Письма в книге распределены по годам, и начало каждого раздела открывается с факсимильных строк двух адресатов — писателя и критика. “Дорогой Валентин! — пишет Астафьев в письме от 13 ноября 1974 года. — Меня очень взволновало и тронуло Ваше письмо из Дубулт. Вы очень точно схватили суть происходящего в нашей литературе. А значит, и во всей духовной жизни”. В опубликованном тексте, в отличие от факсимильного кусочка, нет никаких “Дубулт”, точка поставлена после слов “Ваше письмо”. Письма самого Курбатова тоже нет, есть его примерный пересказ, сделанный самим критиком. То ли оно не сохранилось, то ли по каким-то причинам не попало в книгу, хотя, судя по пересказу и по ответу Астафьева, было довольно-таки значимым в контексте всей переписки.

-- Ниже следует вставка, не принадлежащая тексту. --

-- pv_equiv track=rewrite | github.com/HXLH50K/Leetcode | 809.py | isExpressived
-- ===== SOURCE A (Python) =====
-- def isExpressived(s, word):
--     i = j = 0
--     while i < len(s) and j < len(word):
--         if s[i] != word[j]:
--             return False
--         c = s[i]
--
--         cnts = 0
--         while i < len(s) and s[i] == c:
--             i += 1
--             cnts += 1
--
--         cntw = 0
--         while j < len(word) and word[j] == c:
--             j += 1
--             cntw += 1
--
--         if cnts < cntw:
--             return False
--         if cnts > cntw and cnts < 3:
--             return False
--     return i == len(s) and j == len(word)
-- ===== SOURCE B (Python) =====
-- def isExpressived(s, word):
--     def rle(t):
--         groups = []
--         for ch in t:
--             if groups and groups[-1][0] == ch:
--                 groups[-1][1] += 1
--             else:
--                 groups.append([ch, 1])
--         return groups
--     gs, gw = rle(s), rle(word)
--     if len(gs) != len(gw):
--         return False
--     for (cs, ns), (cw, nw) in zip(gs, gw):
--         if cs != cw or ns < nw or (ns > nw and ns < 3):
--             return False
--     return True
-- ===== Notes on version B (the rewrite author's own statement) =====
-- stated objective: simpler
-- what changed: Replaces the interleaved two-pointer run-consuming while loops with a run-length-encode-both-strings step followed by a flat zip-and-compare pass.
import Mathlib
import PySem

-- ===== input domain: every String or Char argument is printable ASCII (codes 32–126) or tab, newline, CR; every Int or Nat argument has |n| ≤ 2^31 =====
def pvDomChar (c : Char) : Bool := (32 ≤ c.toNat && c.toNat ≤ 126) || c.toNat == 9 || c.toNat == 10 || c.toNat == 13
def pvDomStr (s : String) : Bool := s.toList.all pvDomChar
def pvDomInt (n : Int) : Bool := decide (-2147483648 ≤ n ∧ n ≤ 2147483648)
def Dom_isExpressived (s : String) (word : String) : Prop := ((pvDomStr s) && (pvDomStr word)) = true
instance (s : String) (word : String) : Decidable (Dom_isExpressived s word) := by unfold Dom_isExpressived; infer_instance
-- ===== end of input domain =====

-- B replaces A's interleaved two-pointer run-consuming loops with run-length encoding
-- of both strings followed by one zip-and-compare pass (objective: simpler decomposition).


-- ===== PORT A =====
-- A's inner 'while i < len(s) and s[i] == c: i += 1; cnts += 1' on the remaining suffix:
-- returns (count, rest-of-suffix).
def pvCountRun (c : Char) : List Char → Nat × List Char
  | [] => (0, [])
  | x :: xs =>
    if x = c then ((pvCountRun c xs).1 + 1, (pvCountRun c xs).2)
    else (0, x :: xs)

theorem pvCountRun_len_le (c : Char) (xs : List Char) : (pvCountRun c xs).2.length ≤ xs.length := by
  induction xs with
  | nil => simp [pvCountRun]
  | cons x xs ih =>
    simp only [pvCountRun]
    split
    · simpa using Nat.le_succ_of_le ih
    · simp

-- A's outer while loop, on the suffixes s[i:], word[j:]; exits with 'i == len(s) and j == len(word)'.
def pvLoopA : List Char → List Char → Bool
  | a :: ss, b :: ws =>
    if a ≠ b then false
    else
      let cnts := (pvCountRun a (a :: ss)).1
      let ss' := (pvCountRun a (a :: ss)).2
      let cntw := (pvCountRun a (b :: ws)).1
      let ws' := (pvCountRun a (b :: ws)).2
      if cnts < cntw then false
      else if cnts > cntw ∧ cnts < 3 then false
      else pvLoopA ss' ws'
  | ss, ws => ss.isEmpty && ws.isEmpty
termination_by ss => ss.length
decreasing_by
  have := pvCountRun_len_le a ss
  simp [ss', pvCountRun]
  omega

def isExpressived (s : String) (word : String) : Bool := pvLoopA s.toList word.toList

-- ===== PORT B =====
-- Source B's rle: fold over the characters, incrementing the last group or appending a new one.
def pvRleStep (groups : List (Char × Nat)) (ch : Char) : List (Char × Nat) :=
  match groups.getLast? with
  | some (c, n) => if c = ch then groups.dropLast ++ [(c, n + 1)] else groups ++ [(ch, 1)]
  | none => [(ch, 1)]

def pvRle (t : List Char) : List (Char × Nat) := t.foldl pvRleStep []

def isExpressived_alt (s : String) (word : String) : Bool :=
  let gs := pvRle s.toList
  let gw := pvRle word.toList
  if gs.length ≠ gw.length then false
  else (gs.zip gw).all fun p =>
    ¬(p.1.1 ≠ p.2.1 ∨ p.1.2 < p.2.2 ∨ (p.1.2 > p.2.2 ∧ p.1.2 < 3))

-- ===== PRECONDITION & SPEC =====
def Spec_isExpressived (s : String) (word : String) (out : Bool) : Prop := out = isExpressived_alt s word
instance (s : String) (word : String) (out : Bool) : Decidable (Spec_isExpressived s word out) := by unfold Spec_isExpressived; infer_instance

-- ===== CLAIM (what is proved, stated in full; the proofs are below) =====
def Claim_equal_isExpressived : Prop := ∀ (s : String) (word : String), Dom_isExpressived s word → Spec_isExpressived s word (isExpressived s word)

-- ===== LEMMAS AND PROOFS =====

-- Span-based run-length encoding, used as the bridge between the two ports.
def pvRleR : List Char → List (Char × Nat)
  | [] => []
  | x :: xs => (x, (pvCountRun x xs).1 + 1) :: pvRleR (pvCountRun x xs).2
termination_by xs => xs.length
decreasing_by
  have := pvCountRun_len_le x xs
  simp only [List.length_cons]
  omega

theorem pvRle_foldl_concat (xs : List Char) (acc : List (Char × Nat)) (c : Char) (n : Nat) :
    List.foldl pvRleStep (acc ++ [(c, n)]) xs =
      acc ++ ((c, n + (pvCountRun c xs).1) :: pvRleR (pvCountRun c xs).2) := by
  induction xs generalizing acc c n with
  | nil => simp [pvCountRun, pvRleR]
  | cons x xs ih =>
    by_cases h : x = c
    · subst h
      have hstep : pvRleStep (acc ++ [(x, n)]) x = acc ++ [(x, n + 1)] := by
        simp [pvRleStep]
      simp only [List.foldl_cons, hstep, ih, pvCountRun, if_pos rfl]
      rcases hc : pvCountRun x xs with ⟨m, r⟩
      simp [hc]
      omega
    · have hstep : pvRleStep (acc ++ [(c, n)]) x = (acc ++ [(c, n)]) ++ [(x, 1)] := by
        simp [pvRleStep, Ne.symm h]
      simp only [List.foldl_cons, hstep, ih]
      rcases hc : pvCountRun x xs with ⟨m, r⟩
      simp [pvCountRun, h, pvRleR, hc, Nat.add_comm]

theorem pvRle_eq_pvRleR (t : List Char) : pvRle t = pvRleR t := by
  cases t with
  | nil => simp [pvRle, pvRleR]
  | cons x xs =>
    have h := pvRle_foldl_concat xs [] x 1
    simp only [List.nil_append] at h
    simp only [pvRle, List.foldl_cons, pvRleStep, List.getLast?_nil, h, pvRleR]
    simp [Nat.add_comm]

-- B's length-check + zip-check on two group lists.
def pvCheck (gs gw : List (Char × Nat)) : Bool :=
  if gs.length ≠ gw.length then false
  else (gs.zip gw).all fun p =>
    ¬(p.1.1 ≠ p.2.1 ∨ p.1.2 < p.2.2 ∨ (p.1.2 > p.2.2 ∧ p.1.2 < 3))

theorem pvCheck_cons_same (c : Char) (n m : Nat) (gs gw : List (Char × Nat)) :
    pvCheck ((c, n) :: gs) ((c, m) :: gw) =
      (decide ¬(n < m ∨ (n > m ∧ n < 3)) && pvCheck gs gw) := by
  simp only [pvCheck, List.length_cons, List.zip_cons_cons, List.all_cons]
  by_cases hlen : gs.length = gw.length
  · simp [hlen]
  · simp [hlen]

theorem pvLoopA_eq_check (ss ws : List Char) :
    pvLoopA ss ws = pvCheck (pvRleR ss) (pvRleR ws) := by
  induction ss using pvRleR.induct generalizing ws with
  | case1 =>
    cases ws with
    | nil => simp [pvLoopA, pvRleR, pvCheck]
    | cons b ws =>
      rw [pvLoopA]
      · simp [pvRleR, pvCheck]
      · rintro a ss b' ws' h; cases h
  | case2 x xs ih =>
    cases ws with
    | nil =>
      rw [pvLoopA]
      · simp [pvRleR, pvCheck]
      · rintro a ss b' ws' _ h; cases h
    | cons b ws =>
      rw [pvLoopA]
      rw [pvRleR, pvRleR]
      by_cases hab : x = b
      · subst hab
        have hs : pvCountRun x (x :: xs) = ((pvCountRun x xs).1 + 1, (pvCountRun x xs).2) := by
          simp [pvCountRun]
        have hw : pvCountRun x (x :: ws) = ((pvCountRun x ws).1 + 1, (pvCountRun x ws).2) := by
          simp [pvCountRun]
        simp only [ne_eq, not_true_eq_false, if_false, hs, hw, pvCheck_cons_same]
        have ihr := ih
        generalize (pvCountRun x xs).2 = r at ihr ⊢
        generalize (pvCountRun x xs).1 = n
        generalize (pvCountRun x ws).2 = rw'
        generalize (pvCountRun x ws).1 = m
        by_cases h1 : n + 1 < m + 1
        · simp [h1]
        · by_cases h2 : n + 1 > m + 1 ∧ n + 1 < 3
          · simp only [if_neg h1, if_pos h2]
            simp [h2]
          · simp only [if_neg h1, if_neg h2, ihr]
            have hd : ¬(n + 1 < m + 1 ∨ (n + 1 > m + 1 ∧ n + 1 < 3)) := by tauto
            simp [hd]
            intro _
            omega
      · simp only [ne_eq, hab, not_false_eq_true, if_true, pvCheck, List.length_cons,
          List.zip_cons_cons, List.all_cons]
        by_cases hlen : (pvRleR (pvCountRun x xs).2).length = (pvRleR (pvCountRun x ws).2).length
        · simp [hlen, hab]
        · simp [hlen]

-- ===== VERDICT (by name: the statement is the Claim_ definition above) =====
theorem isExpressived_spec : Claim_equal_isExpressived := by
  intro s word _
  unfold Spec_isExpressived isExpressived isExpressived_alt
  rw [pvLoopA_eq_check, pvRle_eq_pvRleR, pvRle_eq_pvRleR]
  rfl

Письмо от 27 февраля 1979 года. “Дорогой Валя! Из всех провинциальных литераторов (включая и меня тоже), мне известных, ты самый из них мнительный и ранимый, хотя комплексами всех нас Господь не обошел. Вон у Васи Белова...” Читаешь это факсимиле, переходишь к печатному тексту и останавливаешься в недоумении: вместо “не обошел” напечатано “не обидел”, но главное в том, что дальше нет никакого “Васи Белова”. Все, что имеет к нему отношение в письме Астафьева, попросту изъято. И безо всякого обозначения купюры. Дескать, как было написано, так и напечатано. И предположить здесь можно все что угодно. Вплоть до того, что редакторы предпочли оставить в тексте книги все ругательные инвективы Астафьева в адрес Белова, но изъять все добрые слова о нем. То есть преподали Астафьева в препарированном виде.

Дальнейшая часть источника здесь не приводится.